There was a lot to talk about, that's for sure. The topics range from Badr Hari vs. Rico fallout, talk about the logistics, fights and disappointments of GLORY: Collision, GLORY's future in 2017 and less of a focus on the United States and then veered into other European kickboxing topics like SuperKombat's new television deal, Enfusion Live's push for top-level Thais but having a broadcast platform that nobody wants to pay for and then we get to Asia. Both Jay and myself miss Japanese kickboxing, but try to give Chinese kickboxing a chance, so we try to put our finger on what exactly Kunlun is missing to make it recapture that feel that old K-1 had.

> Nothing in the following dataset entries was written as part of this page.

-- pv_equiv track=rewrite | github.com/jadonnam/polymarket-bot | breaking_news.py | is_breaking
-- ===== SOURCE A (Python) =====
-- BREAKING_TRIGGERS = [
--     # 전쟁/충돌
--     "war declared", "military strike", "troops enter", "missile attack",
--     "nuclear", "ceasefire agreement", "invasion",
--     # 경제 쇼크
--     "emergency rate", "rate cut surprise", "fed emergency",
--     "market crash", "circuit breaker", "trading halted",
--     "bankruptcy", "default",
--     # 트럼프 즉각 반응
--     "trump signs", "trump declares", "trump announces tariff",
--     "executive order",
--     # 코인 급변
--     "bitcoin crashes", "bitcoin surges", "crypto crash",
--     "etf approved", "etf rejected",
--     # 유가 급변
--     "oil embargo", "opec emergency", "oil supply cut",
--     "strait of hormuz", "oil pipeline",
--     # 기타 시장 쇼크
--     "fed chair", "treasury secretary", "imf warning",
--     "bank run", "silicon valley bank", "lehman",
-- ]
--
-- def is_breaking(title, description=""):
--     text = f"{title} {description}".lower()
--     score = 0
--
--     for kw in BREAKING_TRIGGERS:
--         if kw in text:
--             score += 30
--
--     # 속보 표현
--     if any(w in text for w in ["breaking", "urgent", "just in", "alert", "developing"]):
--         score += 20
--
--     # 고중요도 키워드
--     if any(w in text for w in ["trump", "fed", "bitcoin", "oil", "gold", "war"]):
--         score += 10
--
--     return score >= 30
-- ===== SOURCE B (Python) =====
-- BREAKING_TRIGGERS = [
--     "war declared", "military strike", "troops enter", "missile attack",
--     "nuclear", "ceasefire agreement", "invasion",
--     "emergency rate", "rate cut surprise", "fed emergency",
--     "market crash", "circuit breaker", "trading halted",
--     "bankruptcy", "default",
--     "trump signs", "trump declares", "trump announces tariff",
--     "executive order",
--     "bitcoin crashes", "bitcoin surges", "crypto crash",
--     "etf approved", "etf rejected",
--     "oil embargo", "opec emergency", "oil supply cut",
--     "strait of hormuz", "oil pipeline",
--     "fed chair", "treasury secretary", "imf warning",
--     "bank run", "silicon valley bank", "lehman",
-- ]
--
-- BREAKING_WORDS = ["breaking", "urgent", "just in", "alert", "developing"]
-- IMPORTANCE_WORDS = ["trump", "fed", "bitcoin", "oil", "gold", "war"]
--
--
-- def _any_kw(keywords, text):
--     for kw in keywords:
--         if text.find(kw) != -1:
--             return True
--     return False
--
--
-- def is_breaking(title, description=""):
--     text = f"{title} {description}".lower()
--     # No score accumulator: one trigger alone reaches the 30 threshold, and
--     # breaking(20)+importance(10) reach it together; nothing else does.
--     return _any_kw(BREAKING_TRIGGERS, text) or (
--         _any_kw(BREAKING_WORDS, text) and _any_kw(IMPORTANCE_WORDS, text)
--     )
-- ===== Notes on version B (the rewrite author's own statement) =====
-- stated objective: simpler
-- what changed: Dropped the integer score accumulator and threshold comparison for a direct boolean predicate (trigger present OR (breaking-word AND importance-word), exactly where the 30/20/10 weights reach 30), with keyword membership tested by an explicit recursive scan using str.find instead of the membership operator inside a score fold.
import Mathlib
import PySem

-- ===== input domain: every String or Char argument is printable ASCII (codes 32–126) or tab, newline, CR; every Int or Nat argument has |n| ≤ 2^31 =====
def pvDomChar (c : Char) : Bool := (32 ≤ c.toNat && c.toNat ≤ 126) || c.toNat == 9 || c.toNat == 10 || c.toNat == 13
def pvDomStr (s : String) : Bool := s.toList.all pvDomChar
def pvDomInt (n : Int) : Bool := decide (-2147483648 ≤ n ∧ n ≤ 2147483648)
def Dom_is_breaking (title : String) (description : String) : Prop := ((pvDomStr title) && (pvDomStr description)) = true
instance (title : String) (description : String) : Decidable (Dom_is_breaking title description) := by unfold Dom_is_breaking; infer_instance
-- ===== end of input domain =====

-- ===== PORT A =====
-- B drops A's score accumulator for a direct boolean predicate, testing keywords by
-- find-based recursion (objective: simpler); same return value.
def pvTriggers : List String := [
  "war declared", "military strike", "troops enter", "missile attack",
  "nuclear", "ceasefire agreement", "invasion",
  "emergency rate", "rate cut surprise", "fed emergency",
  "market crash", "circuit breaker", "trading halted",
  "bankruptcy", "default",
  "trump signs", "trump declares", "trump announces tariff",
  "executive order",
  "bitcoin crashes", "bitcoin surges", "crypto crash",
  "etf approved", "etf rejected",
  "oil embargo", "opec emergency", "oil supply cut",
  "strait of hormuz", "oil pipeline",
  "fed chair", "treasury secretary", "imf warning",
  "bank run", "silicon valley bank", "lehman"]

def pvBreakingWords : List String := ["breaking", "urgent", "just in", "alert", "developing"]
def pvImportanceWords : List String := ["trump", "fed", "bitcoin", "oil", "gold", "war"]

def is_breaking (title : String) (description : String) : Bool :=
  let text := PySem.Str.lower (title ++ " " ++ description)
  let score : Int :=
    pvTriggers.foldl (fun s kw => if PySem.Str.isIn kw text then s + 30 else s) 0
  let score := if pvBreakingWords.any (fun w => PySem.Str.isIn w text) then score + 20 else score
  let score := if pvImportanceWords.any (fun w => PySem.Str.isIn w text) then score + 10 else score
  decide (score ≥ 30)

-- ===== PORT B =====
-- Source B's _any_kw: recursion over the keyword list, membership via str.find != -1.
def pvAnyKw : List String → String → Bool
  | [], _ => false
  | kw :: rest, text => decide (PySem.Str.find text kw ≠ -1) || pvAnyKw rest text

def is_breaking_alt (title : String) (description : String) : Bool :=
  let text := PySem.Str.lower (title ++ " " ++ description)
  pvAnyKw pvTriggers text ||
    (pvAnyKw pvBreakingWords text && pvAnyKw pvImportanceWords text)

-- ===== PRECONDITION & SPEC =====
def Spec_is_breaking (title : String) (description : String) (out : Bool) : Prop := out = is_breaking_alt title description
instance (title : String) (description : String) (out : Bool) : Decidable (Spec_is_breaking title description out) := by unfold Spec_is_breaking; infer_instance

-- ===== CLAIM (what is proved, stated in full; the proofs are below) =====
def Claim_equal_is_breaking : Prop := ∀ (title : String) (description : String), Dom_is_breaking title description → Spec_is_breaking title description (is_breaking title description)

-- ===== LEMMAS AND PROOFS =====
-- B's find-based membership test agrees with A's substring test.
theorem pv_find_eq_isIn (pat text : String) :
    decide (PySem.Str.find text pat ≠ -1) = PySem.Str.isIn pat text := by
  rw [Bool.eq_iff_iff, decide_eq_true_iff, PySem.Str.find_ne_neg_one_iff,
    PySem.Str.isIn_iff_infix]

-- B's keyword scan agrees with A's List.any over Str.isIn.
theorem pv_anyKw_eq (l : List String) (text : String) :
    pvAnyKw l text = l.any (fun kw => PySem.Str.isIn kw text) := by
  induction l with
  | nil => simp [pvAnyKw]
  | cons kw rest ih => simp only [pvAnyKw, pv_find_eq_isIn, ih, List.any_cons]

-- A's trigger loop adds 30 per matching trigger: it is 30 * (count of matching keywords).
theorem pv_foldl_score (text : String) (l : List String) (s : Int) :
    l.foldl (fun s kw => if PySem.Str.isIn kw text then s + 30 else s) s
      = s + 30 * (l.countP (fun kw => PySem.Str.isIn kw text)) := by
  induction l generalizing s with
  | nil => simp
  | cons kw t ih =>
    simp only [List.foldl_cons, List.countP_cons, ih]
    split_ifs <;> push_cast <;> ring

-- The score comparison is a boolean combination: trigger present (count > 0) OR (breaking AND importance).
theorem pv_score_bool (a b i : Bool) (c : Nat) (hac : a = true ↔ 0 < c) :
    (decide ((if i then (if b then (0 : Int) + 30 * c + 20 else (0 : Int) + 30 * c) + 10
                else (if b then (0 : Int) + 30 * c + 20 else (0 : Int) + 30 * c)) ≥ 30))
      = (a || (b && i)) := by
  cases a <;> cases b <;> cases i <;> simp_all <;> omega

-- ===== VERDICT (by name: the statement is the Claim_ definition above) =====
theorem is_breaking_spec : Claim_equal_is_breaking := by
  intro title description _
  unfold Spec_is_breaking is_breaking is_breaking_alt
  simp only [pv_foldl_score, pv_anyKw_eq]
  exact pv_score_bool _ _ _ _ (by rw [List.any_eq_true, List.countP_pos_iff])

This, of course, sent us down the rabbit hole. The strict runsheet that I had keeping us to an hour was thrown out the window and we delved into why old K-1 was so great, how their production was an important part to creating the big-match feels and everything in between. This includes talking about K-1 Japan being the best pound-for-pound promotion in the world, but still not old K-1 and even a brief reprieve into Japanese pro wrestling history to explain why KNOCK OUT's parent company, Bushi Road, could, in fact, be the savior of Japanese kickboxing after they were able to rehabilitate New Japan Pro Wrestling. 

We had fun, so we hope that you have fun listening.